### Material supplied
§

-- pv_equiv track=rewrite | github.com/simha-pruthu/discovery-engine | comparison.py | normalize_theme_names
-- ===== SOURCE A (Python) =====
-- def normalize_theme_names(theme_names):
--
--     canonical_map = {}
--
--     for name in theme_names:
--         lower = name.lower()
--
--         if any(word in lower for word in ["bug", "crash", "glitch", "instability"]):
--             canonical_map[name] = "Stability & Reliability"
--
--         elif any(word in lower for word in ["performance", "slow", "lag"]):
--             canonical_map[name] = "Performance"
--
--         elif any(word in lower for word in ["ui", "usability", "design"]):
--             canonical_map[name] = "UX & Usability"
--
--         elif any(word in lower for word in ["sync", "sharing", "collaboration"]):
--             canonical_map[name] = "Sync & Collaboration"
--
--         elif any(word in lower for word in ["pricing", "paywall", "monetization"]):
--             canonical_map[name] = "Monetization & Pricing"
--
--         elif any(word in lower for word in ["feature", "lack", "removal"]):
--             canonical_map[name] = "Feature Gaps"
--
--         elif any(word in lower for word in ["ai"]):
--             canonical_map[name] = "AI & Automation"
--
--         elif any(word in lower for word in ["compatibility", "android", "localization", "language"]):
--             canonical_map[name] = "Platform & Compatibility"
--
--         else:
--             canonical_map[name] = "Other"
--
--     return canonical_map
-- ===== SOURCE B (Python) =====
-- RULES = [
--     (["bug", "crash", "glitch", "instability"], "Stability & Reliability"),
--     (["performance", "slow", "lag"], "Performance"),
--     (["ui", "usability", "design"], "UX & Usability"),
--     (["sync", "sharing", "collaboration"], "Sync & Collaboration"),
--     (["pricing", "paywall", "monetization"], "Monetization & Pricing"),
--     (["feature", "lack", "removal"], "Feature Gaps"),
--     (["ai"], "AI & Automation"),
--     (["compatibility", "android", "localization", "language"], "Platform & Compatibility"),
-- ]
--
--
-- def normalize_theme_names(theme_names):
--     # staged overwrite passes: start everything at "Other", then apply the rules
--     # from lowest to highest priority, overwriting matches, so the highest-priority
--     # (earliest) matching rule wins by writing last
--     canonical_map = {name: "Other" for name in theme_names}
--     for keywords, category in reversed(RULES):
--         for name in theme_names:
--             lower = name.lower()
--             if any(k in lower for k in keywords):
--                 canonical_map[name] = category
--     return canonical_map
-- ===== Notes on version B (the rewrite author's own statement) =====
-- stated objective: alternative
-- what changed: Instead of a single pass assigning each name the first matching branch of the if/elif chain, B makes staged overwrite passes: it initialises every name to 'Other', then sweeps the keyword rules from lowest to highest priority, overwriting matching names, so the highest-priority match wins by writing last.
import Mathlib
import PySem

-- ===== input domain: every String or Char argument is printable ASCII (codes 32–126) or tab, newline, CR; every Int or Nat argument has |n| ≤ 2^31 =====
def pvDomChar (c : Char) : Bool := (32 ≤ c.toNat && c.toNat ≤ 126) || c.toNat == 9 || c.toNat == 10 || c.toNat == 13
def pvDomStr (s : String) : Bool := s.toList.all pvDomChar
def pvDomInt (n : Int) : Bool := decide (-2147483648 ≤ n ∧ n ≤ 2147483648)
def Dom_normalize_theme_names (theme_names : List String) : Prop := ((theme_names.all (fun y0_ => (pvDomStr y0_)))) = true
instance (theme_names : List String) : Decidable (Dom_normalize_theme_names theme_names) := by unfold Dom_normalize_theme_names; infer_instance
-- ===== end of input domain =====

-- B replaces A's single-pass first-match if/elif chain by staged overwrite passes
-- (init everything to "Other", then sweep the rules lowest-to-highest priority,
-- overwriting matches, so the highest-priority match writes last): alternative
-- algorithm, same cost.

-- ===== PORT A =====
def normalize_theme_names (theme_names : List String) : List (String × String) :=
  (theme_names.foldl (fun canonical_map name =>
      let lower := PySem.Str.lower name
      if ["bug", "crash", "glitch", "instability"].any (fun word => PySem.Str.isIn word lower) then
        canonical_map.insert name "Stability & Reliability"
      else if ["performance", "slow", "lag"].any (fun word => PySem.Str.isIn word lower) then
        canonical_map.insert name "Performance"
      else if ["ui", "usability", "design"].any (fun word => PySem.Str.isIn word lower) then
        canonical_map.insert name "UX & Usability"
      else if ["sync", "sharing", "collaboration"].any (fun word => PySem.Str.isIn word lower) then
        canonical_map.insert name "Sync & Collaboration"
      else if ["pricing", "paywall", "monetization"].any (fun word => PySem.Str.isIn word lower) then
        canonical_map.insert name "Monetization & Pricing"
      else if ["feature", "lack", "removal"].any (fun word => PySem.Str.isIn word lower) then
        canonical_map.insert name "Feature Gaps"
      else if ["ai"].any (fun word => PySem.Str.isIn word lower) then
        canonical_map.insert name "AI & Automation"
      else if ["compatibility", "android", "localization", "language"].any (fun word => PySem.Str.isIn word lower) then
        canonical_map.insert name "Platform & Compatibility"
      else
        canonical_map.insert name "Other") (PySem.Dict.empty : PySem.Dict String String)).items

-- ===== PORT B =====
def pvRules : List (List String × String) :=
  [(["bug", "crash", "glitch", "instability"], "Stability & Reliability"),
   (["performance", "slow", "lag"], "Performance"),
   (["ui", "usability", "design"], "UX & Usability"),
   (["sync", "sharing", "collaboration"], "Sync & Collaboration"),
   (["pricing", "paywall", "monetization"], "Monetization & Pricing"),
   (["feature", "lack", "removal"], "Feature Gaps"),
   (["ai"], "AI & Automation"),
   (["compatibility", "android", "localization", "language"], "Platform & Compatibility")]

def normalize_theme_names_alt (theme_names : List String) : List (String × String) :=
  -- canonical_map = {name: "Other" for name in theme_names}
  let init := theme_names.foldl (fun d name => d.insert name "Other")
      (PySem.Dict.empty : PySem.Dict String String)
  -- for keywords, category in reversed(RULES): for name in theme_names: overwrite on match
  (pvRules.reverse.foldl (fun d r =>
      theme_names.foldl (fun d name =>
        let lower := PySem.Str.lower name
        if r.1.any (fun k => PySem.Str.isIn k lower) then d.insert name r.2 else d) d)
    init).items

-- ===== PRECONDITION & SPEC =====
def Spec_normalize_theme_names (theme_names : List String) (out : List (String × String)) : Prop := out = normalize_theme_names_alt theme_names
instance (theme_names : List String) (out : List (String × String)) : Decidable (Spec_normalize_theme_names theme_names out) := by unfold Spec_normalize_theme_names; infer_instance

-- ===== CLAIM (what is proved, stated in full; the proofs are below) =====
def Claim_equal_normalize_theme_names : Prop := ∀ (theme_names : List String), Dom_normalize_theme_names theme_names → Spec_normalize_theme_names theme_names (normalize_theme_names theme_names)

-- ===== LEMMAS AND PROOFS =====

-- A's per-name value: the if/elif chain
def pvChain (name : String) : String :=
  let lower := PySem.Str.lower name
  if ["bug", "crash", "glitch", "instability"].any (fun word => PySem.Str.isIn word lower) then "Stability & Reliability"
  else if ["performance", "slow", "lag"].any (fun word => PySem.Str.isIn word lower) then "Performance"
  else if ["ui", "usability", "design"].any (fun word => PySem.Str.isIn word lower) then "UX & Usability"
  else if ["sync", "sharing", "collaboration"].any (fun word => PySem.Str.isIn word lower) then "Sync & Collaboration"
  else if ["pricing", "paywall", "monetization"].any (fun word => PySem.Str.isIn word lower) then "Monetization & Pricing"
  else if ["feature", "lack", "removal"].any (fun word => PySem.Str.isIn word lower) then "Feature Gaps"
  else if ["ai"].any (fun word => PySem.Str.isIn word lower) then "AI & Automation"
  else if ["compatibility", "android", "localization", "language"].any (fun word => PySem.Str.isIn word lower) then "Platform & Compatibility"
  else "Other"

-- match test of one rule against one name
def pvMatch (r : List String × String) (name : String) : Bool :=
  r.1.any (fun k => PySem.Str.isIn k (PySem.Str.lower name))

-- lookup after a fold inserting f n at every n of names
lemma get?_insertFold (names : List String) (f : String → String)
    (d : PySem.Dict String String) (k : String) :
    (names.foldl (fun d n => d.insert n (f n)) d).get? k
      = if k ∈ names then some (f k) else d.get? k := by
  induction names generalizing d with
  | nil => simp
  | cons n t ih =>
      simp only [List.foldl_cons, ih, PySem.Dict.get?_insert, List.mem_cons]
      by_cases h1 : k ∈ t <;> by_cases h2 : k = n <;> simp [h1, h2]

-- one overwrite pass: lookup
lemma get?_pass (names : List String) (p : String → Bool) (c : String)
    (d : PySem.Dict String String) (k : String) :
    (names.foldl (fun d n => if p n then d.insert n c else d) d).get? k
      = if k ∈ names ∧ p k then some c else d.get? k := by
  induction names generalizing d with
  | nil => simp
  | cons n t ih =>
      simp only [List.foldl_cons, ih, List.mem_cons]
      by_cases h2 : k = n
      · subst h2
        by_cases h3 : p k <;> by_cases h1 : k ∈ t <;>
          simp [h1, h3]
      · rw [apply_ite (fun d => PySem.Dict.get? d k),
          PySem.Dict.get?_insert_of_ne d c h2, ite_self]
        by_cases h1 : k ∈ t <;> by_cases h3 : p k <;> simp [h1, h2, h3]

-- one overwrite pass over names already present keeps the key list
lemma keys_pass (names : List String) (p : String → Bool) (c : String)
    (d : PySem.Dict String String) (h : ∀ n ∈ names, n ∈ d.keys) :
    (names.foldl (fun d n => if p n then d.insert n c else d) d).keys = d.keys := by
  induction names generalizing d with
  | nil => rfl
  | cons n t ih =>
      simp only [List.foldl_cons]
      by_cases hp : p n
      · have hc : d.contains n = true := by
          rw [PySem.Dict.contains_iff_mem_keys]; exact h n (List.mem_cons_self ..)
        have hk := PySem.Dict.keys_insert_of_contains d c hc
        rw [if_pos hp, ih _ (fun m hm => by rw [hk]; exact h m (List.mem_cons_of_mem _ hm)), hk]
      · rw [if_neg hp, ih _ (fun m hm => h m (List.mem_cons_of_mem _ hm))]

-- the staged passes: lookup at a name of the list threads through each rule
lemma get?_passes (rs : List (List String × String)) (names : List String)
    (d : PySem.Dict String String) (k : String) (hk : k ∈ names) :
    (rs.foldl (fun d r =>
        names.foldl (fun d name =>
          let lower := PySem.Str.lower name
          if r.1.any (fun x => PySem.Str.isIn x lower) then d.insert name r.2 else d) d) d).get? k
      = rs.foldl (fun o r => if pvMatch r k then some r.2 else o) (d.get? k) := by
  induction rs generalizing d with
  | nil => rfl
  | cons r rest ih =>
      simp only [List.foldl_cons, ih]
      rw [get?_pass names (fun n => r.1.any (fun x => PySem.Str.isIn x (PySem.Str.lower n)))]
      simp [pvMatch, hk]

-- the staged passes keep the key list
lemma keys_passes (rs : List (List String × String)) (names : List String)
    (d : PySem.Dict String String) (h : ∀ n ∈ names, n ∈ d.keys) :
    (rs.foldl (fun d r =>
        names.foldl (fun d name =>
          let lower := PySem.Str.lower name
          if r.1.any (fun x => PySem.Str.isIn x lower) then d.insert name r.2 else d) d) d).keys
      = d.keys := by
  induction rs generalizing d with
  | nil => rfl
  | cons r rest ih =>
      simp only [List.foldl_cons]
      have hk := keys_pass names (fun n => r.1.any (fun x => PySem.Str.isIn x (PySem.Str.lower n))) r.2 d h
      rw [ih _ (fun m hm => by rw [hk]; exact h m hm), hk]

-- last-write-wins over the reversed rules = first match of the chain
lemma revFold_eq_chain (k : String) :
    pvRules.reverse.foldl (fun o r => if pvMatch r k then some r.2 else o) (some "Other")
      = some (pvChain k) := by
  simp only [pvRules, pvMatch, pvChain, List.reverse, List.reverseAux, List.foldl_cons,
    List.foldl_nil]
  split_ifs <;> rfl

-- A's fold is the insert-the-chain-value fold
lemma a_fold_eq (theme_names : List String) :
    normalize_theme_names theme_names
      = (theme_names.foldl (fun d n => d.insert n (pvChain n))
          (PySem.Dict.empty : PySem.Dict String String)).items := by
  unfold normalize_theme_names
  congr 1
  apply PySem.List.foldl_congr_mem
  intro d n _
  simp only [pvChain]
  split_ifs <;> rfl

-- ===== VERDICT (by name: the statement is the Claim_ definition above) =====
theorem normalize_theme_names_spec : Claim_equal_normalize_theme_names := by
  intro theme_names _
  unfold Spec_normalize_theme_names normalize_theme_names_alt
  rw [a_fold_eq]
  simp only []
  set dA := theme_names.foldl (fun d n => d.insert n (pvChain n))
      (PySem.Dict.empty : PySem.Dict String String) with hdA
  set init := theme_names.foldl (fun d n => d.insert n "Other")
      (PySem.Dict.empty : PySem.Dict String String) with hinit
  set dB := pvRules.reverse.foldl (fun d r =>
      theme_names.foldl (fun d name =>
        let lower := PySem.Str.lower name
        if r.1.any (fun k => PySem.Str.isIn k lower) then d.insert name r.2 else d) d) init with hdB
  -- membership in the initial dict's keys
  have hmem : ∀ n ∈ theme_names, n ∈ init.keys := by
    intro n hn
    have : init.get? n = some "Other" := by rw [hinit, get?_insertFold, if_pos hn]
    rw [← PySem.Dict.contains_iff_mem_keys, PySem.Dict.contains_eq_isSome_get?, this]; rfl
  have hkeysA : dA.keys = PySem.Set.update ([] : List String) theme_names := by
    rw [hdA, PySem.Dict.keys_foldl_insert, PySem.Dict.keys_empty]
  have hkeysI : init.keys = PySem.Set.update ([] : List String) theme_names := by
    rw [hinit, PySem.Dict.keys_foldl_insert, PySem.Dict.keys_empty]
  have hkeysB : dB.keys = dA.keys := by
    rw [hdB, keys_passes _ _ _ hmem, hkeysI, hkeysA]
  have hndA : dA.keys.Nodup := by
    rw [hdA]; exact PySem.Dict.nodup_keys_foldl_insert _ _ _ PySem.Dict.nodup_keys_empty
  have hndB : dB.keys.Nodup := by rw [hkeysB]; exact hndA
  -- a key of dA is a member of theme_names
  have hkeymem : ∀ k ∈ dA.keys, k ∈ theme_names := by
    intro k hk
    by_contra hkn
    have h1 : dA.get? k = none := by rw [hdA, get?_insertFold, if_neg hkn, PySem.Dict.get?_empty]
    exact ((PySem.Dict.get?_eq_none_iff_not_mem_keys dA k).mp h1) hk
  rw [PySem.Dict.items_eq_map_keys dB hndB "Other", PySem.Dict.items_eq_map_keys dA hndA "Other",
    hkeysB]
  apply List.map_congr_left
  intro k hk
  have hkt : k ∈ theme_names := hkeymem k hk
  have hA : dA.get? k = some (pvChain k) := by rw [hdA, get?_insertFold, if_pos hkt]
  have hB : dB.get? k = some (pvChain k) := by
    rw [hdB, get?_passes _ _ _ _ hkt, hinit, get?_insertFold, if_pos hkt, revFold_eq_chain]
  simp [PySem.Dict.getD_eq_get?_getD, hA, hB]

§

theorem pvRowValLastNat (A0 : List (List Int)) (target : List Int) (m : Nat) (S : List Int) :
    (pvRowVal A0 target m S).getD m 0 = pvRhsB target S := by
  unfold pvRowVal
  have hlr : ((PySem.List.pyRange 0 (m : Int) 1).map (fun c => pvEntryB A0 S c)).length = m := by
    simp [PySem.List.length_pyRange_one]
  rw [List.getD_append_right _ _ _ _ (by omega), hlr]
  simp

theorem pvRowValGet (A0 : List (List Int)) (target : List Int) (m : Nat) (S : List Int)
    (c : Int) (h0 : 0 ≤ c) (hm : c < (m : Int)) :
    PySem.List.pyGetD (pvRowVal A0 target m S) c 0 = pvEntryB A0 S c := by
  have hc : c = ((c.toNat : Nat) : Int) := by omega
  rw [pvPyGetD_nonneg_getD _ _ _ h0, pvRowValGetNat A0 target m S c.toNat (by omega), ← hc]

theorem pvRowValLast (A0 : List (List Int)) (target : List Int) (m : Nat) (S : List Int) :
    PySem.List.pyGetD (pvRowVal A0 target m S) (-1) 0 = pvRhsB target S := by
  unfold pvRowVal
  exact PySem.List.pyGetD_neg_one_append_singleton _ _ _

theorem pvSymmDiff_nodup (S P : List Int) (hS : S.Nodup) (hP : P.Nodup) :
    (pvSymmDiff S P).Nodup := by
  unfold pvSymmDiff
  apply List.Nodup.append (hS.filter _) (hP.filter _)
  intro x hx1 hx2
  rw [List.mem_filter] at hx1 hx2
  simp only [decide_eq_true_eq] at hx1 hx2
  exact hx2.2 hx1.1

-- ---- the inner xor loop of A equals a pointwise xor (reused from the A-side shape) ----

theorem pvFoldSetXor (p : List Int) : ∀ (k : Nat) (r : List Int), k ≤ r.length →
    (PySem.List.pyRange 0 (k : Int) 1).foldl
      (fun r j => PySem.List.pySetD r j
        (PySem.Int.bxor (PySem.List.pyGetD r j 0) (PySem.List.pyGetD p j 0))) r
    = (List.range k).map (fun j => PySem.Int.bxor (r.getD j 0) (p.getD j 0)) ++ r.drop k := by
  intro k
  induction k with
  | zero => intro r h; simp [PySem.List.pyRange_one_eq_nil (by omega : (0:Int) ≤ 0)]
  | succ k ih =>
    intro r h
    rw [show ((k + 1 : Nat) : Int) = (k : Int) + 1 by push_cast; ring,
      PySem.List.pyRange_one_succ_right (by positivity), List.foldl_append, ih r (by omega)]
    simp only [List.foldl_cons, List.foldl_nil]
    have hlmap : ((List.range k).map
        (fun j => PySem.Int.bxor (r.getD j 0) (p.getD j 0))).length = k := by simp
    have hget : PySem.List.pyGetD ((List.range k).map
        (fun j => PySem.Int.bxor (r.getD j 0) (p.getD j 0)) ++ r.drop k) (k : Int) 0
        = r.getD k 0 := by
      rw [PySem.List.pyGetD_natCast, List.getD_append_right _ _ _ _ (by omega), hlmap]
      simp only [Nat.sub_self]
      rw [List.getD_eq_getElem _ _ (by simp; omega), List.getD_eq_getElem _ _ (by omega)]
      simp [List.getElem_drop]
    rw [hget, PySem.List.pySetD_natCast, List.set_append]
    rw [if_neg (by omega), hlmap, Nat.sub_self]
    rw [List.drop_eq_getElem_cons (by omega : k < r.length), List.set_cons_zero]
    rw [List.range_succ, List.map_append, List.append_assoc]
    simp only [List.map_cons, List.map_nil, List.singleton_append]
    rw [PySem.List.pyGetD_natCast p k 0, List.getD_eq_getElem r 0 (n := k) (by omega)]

§

### Work to be completed
Repeat exactly the lines of the listing above, from the one with "-- one overwrite pass: lookup" down to the one with "(d : PySem.Dict String String) (k : String) (hk"; both of those lines belong in the range.

### Response
-- one overwrite pass: lookup
lemma get?_pass (names : List String) (p : String → Bool) (c : String)
    (d : PySem.Dict String String) (k : String) :
    (names.foldl (fun d n => if p n then d.insert n c else d) d).get? k
      = if k ∈ names ∧ p k then some c else d.get? k := by
  induction names generalizing d with
  | nil => simp
  | cons n t ih =>
      simp only [List.foldl_cons, ih, List.mem_cons]
      by_cases h2 : k = n
      · subst h2
        by_cases h3 : p k <;> by_cases h1 : k ∈ t <;>
          simp [h1, h3]
      · rw [apply_ite (fun d => PySem.Dict.get? d k),
          PySem.Dict.get?_insert_of_ne d c h2, ite_self]
        by_cases h1 : k ∈ t <;> by_cases h3 : p k <;> simp [h1, h2, h3]

-- one overwrite pass over names already present keeps the key list
lemma keys_pass (names : List String) (p : String → Bool) (c : String)
    (d : PySem.Dict String String) (h : ∀ n ∈ names, n ∈ d.keys) :
    (names.foldl (fun d n => if p n then d.insert n c else d) d).keys = d.keys := by
  induction names generalizing d with
  | nil => rfl
  | cons n t ih =>
      simp only [List.foldl_cons]
      by_cases hp : p n
      · have hc : d.contains n = true := by
          rw [PySem.Dict.contains_iff_mem_keys]; exact h n (List.mem_cons_self ..)
        have hk := PySem.Dict.keys_insert_of_contains d c hc
        rw [if_pos hp, ih _ (fun m hm => by rw [hk]; exact h m (List.mem_cons_of_mem _ hm)), hk]
      · rw [if_neg hp, ih _ (fun m hm => h m (List.mem_cons_of_mem _ hm))]

-- the staged passes: lookup at a name of the list threads through each rule
lemma get?_passes (rs : List (List String × String)) (names : List String)
    (d : PySem.Dict String String) (k : String) (hk : k ∈ names) :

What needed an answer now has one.